[Stored data]
##############################

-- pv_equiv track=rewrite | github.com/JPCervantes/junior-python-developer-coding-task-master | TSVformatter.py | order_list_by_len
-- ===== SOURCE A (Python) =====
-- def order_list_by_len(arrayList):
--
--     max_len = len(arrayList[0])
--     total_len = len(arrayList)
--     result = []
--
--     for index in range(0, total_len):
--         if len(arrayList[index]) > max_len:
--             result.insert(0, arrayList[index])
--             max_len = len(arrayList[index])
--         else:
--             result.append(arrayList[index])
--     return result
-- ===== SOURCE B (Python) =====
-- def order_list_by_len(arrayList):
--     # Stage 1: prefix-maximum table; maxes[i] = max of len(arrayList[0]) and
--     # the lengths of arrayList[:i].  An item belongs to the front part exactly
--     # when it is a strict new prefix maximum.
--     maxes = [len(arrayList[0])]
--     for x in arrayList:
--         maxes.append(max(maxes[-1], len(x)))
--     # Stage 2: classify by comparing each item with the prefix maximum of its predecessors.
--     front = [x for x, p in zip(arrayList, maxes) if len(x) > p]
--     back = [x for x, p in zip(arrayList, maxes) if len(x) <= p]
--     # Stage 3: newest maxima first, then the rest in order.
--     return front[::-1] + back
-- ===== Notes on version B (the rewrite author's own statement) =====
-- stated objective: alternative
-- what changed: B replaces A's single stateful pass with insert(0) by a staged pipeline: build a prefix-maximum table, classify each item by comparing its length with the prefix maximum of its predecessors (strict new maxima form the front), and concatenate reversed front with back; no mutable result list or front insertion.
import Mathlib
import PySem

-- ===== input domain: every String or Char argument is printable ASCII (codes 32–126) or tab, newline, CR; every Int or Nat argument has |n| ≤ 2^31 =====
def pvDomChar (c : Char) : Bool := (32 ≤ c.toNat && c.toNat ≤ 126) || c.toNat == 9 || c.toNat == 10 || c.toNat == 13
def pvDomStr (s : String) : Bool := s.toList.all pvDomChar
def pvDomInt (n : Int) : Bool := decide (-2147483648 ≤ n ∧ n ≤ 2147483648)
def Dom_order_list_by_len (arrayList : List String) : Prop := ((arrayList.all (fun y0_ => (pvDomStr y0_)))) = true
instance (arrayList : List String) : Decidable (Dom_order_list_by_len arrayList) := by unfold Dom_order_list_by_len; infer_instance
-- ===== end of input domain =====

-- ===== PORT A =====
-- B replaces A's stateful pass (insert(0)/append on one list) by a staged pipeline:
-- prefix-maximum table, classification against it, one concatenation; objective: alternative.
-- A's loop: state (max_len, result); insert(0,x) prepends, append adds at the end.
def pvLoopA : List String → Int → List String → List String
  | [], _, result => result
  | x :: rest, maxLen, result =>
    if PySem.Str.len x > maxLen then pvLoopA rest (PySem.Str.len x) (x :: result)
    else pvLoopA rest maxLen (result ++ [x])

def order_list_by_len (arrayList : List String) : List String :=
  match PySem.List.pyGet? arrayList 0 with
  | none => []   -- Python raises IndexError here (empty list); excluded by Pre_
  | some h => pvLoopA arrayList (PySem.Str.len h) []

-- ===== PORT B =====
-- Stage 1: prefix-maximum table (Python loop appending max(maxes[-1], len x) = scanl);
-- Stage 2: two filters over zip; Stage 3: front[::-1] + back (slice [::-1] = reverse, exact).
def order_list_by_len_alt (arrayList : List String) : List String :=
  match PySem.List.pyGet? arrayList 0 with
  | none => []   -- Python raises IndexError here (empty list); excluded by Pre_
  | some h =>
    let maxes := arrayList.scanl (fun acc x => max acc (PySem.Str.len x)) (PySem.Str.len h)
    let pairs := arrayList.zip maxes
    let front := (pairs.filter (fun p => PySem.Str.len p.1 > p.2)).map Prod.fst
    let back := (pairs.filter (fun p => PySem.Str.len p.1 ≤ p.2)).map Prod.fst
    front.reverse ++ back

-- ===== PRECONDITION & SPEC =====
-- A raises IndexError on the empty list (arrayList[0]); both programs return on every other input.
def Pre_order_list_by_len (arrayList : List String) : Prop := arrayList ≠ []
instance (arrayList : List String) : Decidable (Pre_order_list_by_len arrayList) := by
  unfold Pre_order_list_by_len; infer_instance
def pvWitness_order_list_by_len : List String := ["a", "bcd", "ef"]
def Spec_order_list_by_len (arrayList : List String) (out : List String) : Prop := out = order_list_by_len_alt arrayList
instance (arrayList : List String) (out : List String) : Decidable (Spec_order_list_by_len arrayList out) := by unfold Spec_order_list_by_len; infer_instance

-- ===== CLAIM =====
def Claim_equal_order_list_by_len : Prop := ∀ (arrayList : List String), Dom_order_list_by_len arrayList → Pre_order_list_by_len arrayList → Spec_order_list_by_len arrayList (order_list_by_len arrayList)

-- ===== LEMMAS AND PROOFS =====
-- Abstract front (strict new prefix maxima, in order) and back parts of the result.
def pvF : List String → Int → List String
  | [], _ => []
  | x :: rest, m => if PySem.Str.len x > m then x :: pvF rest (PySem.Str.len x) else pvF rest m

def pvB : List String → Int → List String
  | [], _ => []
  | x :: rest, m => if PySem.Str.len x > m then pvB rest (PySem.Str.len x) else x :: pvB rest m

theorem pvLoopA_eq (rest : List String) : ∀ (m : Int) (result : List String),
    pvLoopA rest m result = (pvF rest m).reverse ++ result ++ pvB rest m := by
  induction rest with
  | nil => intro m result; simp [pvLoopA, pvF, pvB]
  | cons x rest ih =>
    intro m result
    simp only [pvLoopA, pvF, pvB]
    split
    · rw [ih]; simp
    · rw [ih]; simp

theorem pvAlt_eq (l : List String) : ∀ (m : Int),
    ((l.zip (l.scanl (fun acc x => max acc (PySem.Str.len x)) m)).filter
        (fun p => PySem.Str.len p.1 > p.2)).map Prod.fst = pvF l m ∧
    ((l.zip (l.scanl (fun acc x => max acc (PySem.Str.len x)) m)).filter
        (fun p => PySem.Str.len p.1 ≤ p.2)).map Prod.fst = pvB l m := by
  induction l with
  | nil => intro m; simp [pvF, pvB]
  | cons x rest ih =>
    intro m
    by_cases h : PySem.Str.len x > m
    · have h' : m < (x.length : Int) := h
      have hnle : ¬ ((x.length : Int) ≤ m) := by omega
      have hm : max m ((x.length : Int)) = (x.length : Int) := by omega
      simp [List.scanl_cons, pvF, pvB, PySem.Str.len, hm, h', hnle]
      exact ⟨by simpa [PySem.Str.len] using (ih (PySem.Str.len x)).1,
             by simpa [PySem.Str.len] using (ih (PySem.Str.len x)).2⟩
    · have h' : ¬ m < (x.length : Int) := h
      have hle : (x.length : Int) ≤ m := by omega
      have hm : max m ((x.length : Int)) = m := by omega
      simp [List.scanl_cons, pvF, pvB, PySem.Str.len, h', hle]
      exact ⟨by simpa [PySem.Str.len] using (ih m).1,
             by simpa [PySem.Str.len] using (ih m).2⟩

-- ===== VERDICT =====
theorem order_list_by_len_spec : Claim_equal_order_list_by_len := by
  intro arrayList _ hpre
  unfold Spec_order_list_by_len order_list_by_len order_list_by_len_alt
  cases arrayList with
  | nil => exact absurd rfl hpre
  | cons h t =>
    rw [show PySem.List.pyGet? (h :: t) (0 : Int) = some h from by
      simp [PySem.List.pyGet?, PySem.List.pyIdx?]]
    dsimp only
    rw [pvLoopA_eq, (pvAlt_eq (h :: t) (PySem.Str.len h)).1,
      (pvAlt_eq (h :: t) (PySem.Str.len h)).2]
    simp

##############################

• _Assignment_:
Every line above in which the word "induction" occurs needs to be copied.

• _Finished task_:
  induction rest with
  induction l with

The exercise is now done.